Yeshiva University’s founding principle, Torah U’Madda, the synthesis of Torah and secular knowledge, makes a similar claim. Authentic Jewish life requires no quarantine from the broader intellectual world. To engage seriously with the Christian tradition on natural law and political order is not to compromise one’s Judaism. It is to fulfill what the Talmud calls chokhmah ba’goyim—wisdom found among the nations—an obligation the Rambam himself honored when he absorbed Aristotle into the architecture of Jewish law.
First Things does not ask Jews to leave their Judaism at the door. It publishes essays on Halakha, Jewish theology, and the Hebrew Bible with the same rigor it brings to Christian thought. David Novak has argued that Jews and Christians share a common adversary in ideological secularism, which seeks to strip God from public life entirely. In the struggle against an aggressive secularism, the distance between synagogue and church matters far less than the shared conviction that neither belongs in exile.

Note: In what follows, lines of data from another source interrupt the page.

-- pv_equiv track=rewrite | github.com/Novus-Engine/novuspack | scripts/lib/_validation_utils.py | build_heading_hierarchy
-- ===== SOURCE A (Python) =====
-- from typing import Optional, List, Set, Tuple, Dict
--
-- def build_heading_hierarchy(
--     headings: List[Tuple[int, int, str]]  # (line_num, level, text)
-- ) -> Dict[int, Optional[int]]:
--     """
--     Build parent-child relationship mapping for headings.
--
--     Uses heading_stack approach similar to validate_heading_numbering.py.
--     Each heading finds its most recent parent at the appropriate level.
--
--     Args:
--         headings: List of (line_num, level, text) tuples, sorted by line_num
--
--     Returns:
--         Dict mapping heading index (0-based) -> parent heading index (None if no parent).
--         If H3+ appears before H2, it has no parent (None).
--     """
--     hierarchy = {}
--     heading_stack = {}  # Maps level -> heading_index (current parent at that level)
--
--     for idx, (line_num, level, text) in enumerate(headings):
--         parent_index = None
--         if level > 2:
--             # H3 and beyond need a parent
--             parent_level = level - 1
--             if parent_level in heading_stack:
--                 parent_index = heading_stack[parent_level]
--
--         hierarchy[idx] = parent_index
--
--         # Update heading stack - set this heading as the current parent at its level
--         heading_stack[level] = idx
--
--         # Clear deeper levels when we move up in hierarchy
--         levels_to_clear = [lvl for lvl in heading_stack.keys() if lvl > level]
--         for lvl in levels_to_clear:
--             del heading_stack[lvl]
--
--     return hierarchy
-- ===== SOURCE B (Python) =====
-- def build_heading_hierarchy(headings):
--     """Stateless re-implementation: for each heading, scan backwards to the
--     first earlier heading of level <= level-1; it is the parent iff its level
--     is exactly level-1 (a strictly shallower heading in between cuts the link)."""
--     levels = [level for _, level, _ in headings]
--     hierarchy = {}
--     for i, level in enumerate(levels):
--         parent = None
--         if level > 2:
--             for j in range(i - 1, -1, -1):
--                 if levels[j] <= level - 1:
--                     if levels[j] == level - 1:
--                         parent = j
--                     break
--         hierarchy[i] = parent
--     return hierarchy
-- ===== Notes on version B (the rewrite author's own statement) =====
-- stated objective: alternative
-- what changed: Replaces A's incrementally maintained level->index dict (with per-heading key-scan clearing of deeper levels) by a stateless per-heading backward scan: the parent of heading i is the first earlier heading of level <= level_i-1, taken iff its level is exactly level_i-1.
import Mathlib
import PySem

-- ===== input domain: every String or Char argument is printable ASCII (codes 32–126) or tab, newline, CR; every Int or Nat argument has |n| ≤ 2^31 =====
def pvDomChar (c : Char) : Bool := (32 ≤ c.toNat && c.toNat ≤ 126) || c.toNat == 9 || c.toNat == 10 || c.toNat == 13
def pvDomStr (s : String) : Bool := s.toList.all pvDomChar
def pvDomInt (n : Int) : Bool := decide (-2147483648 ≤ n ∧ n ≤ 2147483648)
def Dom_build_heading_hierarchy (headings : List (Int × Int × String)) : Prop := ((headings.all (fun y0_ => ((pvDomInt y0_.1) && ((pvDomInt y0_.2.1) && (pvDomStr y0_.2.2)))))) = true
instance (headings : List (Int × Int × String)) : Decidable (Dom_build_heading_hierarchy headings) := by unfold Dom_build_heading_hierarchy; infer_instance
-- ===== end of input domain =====

-- B drops A's incrementally maintained level→index dict entirely and instead,
-- for each heading, scans backwards for the first earlier heading of level ≤
-- level-1, taking it as parent iff its level is exactly level-1 (objective:
-- alternative); return value only, neither version mutates its input.

-- ===== PORT A =====
-- the for-loop of A: state = (enumerate index, hierarchy dict, heading_stack dict)
def aLoop (hs : List (Int × Int × String)) (idx : Int)
    (hierarchy : PySem.Dict Int (Option Int)) (stack : PySem.Dict Int Int) :
    PySem.Dict Int (Option Int) :=
  match hs with
  | [] => hierarchy
  | (_, level, _) :: rest =>
      -- parent_index = None; if level > 2 and (level-1) in heading_stack: parent_index = heading_stack[level-1]
      let parent_index : Option Int :=
        if 2 < level then
          if stack.contains (level - 1) then stack.get? (level - 1) else none
        else none
      let hierarchy' := hierarchy.insert idx parent_index
      let stack' := stack.insert level idx
      let levels_to_clear := stack'.keys.filter (fun l => decide (level < l))
      let stack'' := levels_to_clear.foldl (fun s l => s.erase l) stack'
      aLoop rest (idx + 1) hierarchy' stack''

def build_heading_hierarchy (headings : List (Int × Int × String)) : List (Int × Option Int) :=
  (aLoop headings 0 PySem.Dict.empty PySem.Dict.empty).items

-- ===== PORT B =====
-- the inner `for j in range(i-1,-1,-1)` of Source B: `rev` is the prefix
-- levels[0..i-1] paired with their indices, most recent first, so walking it
-- front-to-back is exactly the backward index loop (break at the first hit)
def scanBack (rev : List (Int × Int)) (level : Int) : Option Int :=
  match rev with
  | [] => none
  | (j, l) :: rest =>
      if l ≤ level - 1 then (if l = level - 1 then some j else none)
      else scanBack rest level

def bLoop (hs : List (Int × Int × String)) (idx : Int) (rev : List (Int × Int)) :
    List (Int × Option Int) :=
  match hs with
  | [] => []
  | (_, level, _) :: rest =>
      let parent : Option Int := if 2 < level then scanBack rev level else none
      (idx, parent) :: bLoop rest (idx + 1) ((idx, level) :: rev)

def build_heading_hierarchy_alt (headings : List (Int × Int × String)) : List (Int × Option Int) :=
  bLoop headings 0 []

-- ===== PRECONDITION & SPEC =====
def Spec_build_heading_hierarchy (headings : List (Int × Int × String)) (out : List (Int × Option Int)) : Prop := out = build_heading_hierarchy_alt headings
instance (headings : List (Int × Int × String)) (out : List (Int × Option Int)) : Decidable (Spec_build_heading_hierarchy headings out) := by unfold Spec_build_heading_hierarchy; infer_instance

-- ===== CLAIM (what is proved, stated in full; the proofs are below) =====
def Claim_equal_build_heading_hierarchy : Prop := ∀ (headings : List (Int × Int × String)), Dom_build_heading_hierarchy headings → Spec_build_heading_hierarchy headings (build_heading_hierarchy headings)

-- ===== LEMMAS AND PROOFS =====

-- an abstract stack (used only in the proofs): levels strictly decrease from
-- top (head) to bottom; A's heading_stack dict is this stack reversed
def StackInv (s : List (Int × Int)) : Prop :=
  List.Pairwise (fun a b : Int × Int => b.1 < a.1) s

-- pop every entry of level ≥ `level` off the top of the stack
def popGE (stack : List (Int × Int)) (level : Int) : List (Int × Int) :=
  match stack with
  | [] => []
  | (l, i) :: rest => if level ≤ l then popGE rest level else (l, i) :: rest

lemma popGE_subset {s : List (Int × Int)} {level : Int} :
    ∀ p ∈ popGE s level, p ∈ s := by
  induction s with
  | nil => simp [popGE]
  | cons hd t ih =>
      obtain ⟨l, i⟩ := hd
      intro p hp
      simp only [popGE] at hp
      split at hp
      · exact List.mem_cons_of_mem _ (ih p hp)
      · exact hp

Full membership in American civic life does not require the erasure of difference. It requires the confidence to enter the room as oneself, to recognize that the Baptist, the Catholic, and the Orthodox Jew can argue together about the good without ceasing to be who they are. That argument, conducted by religiously serious people, is the American experiment at its best, and it is what First Things has been hosting since its founding.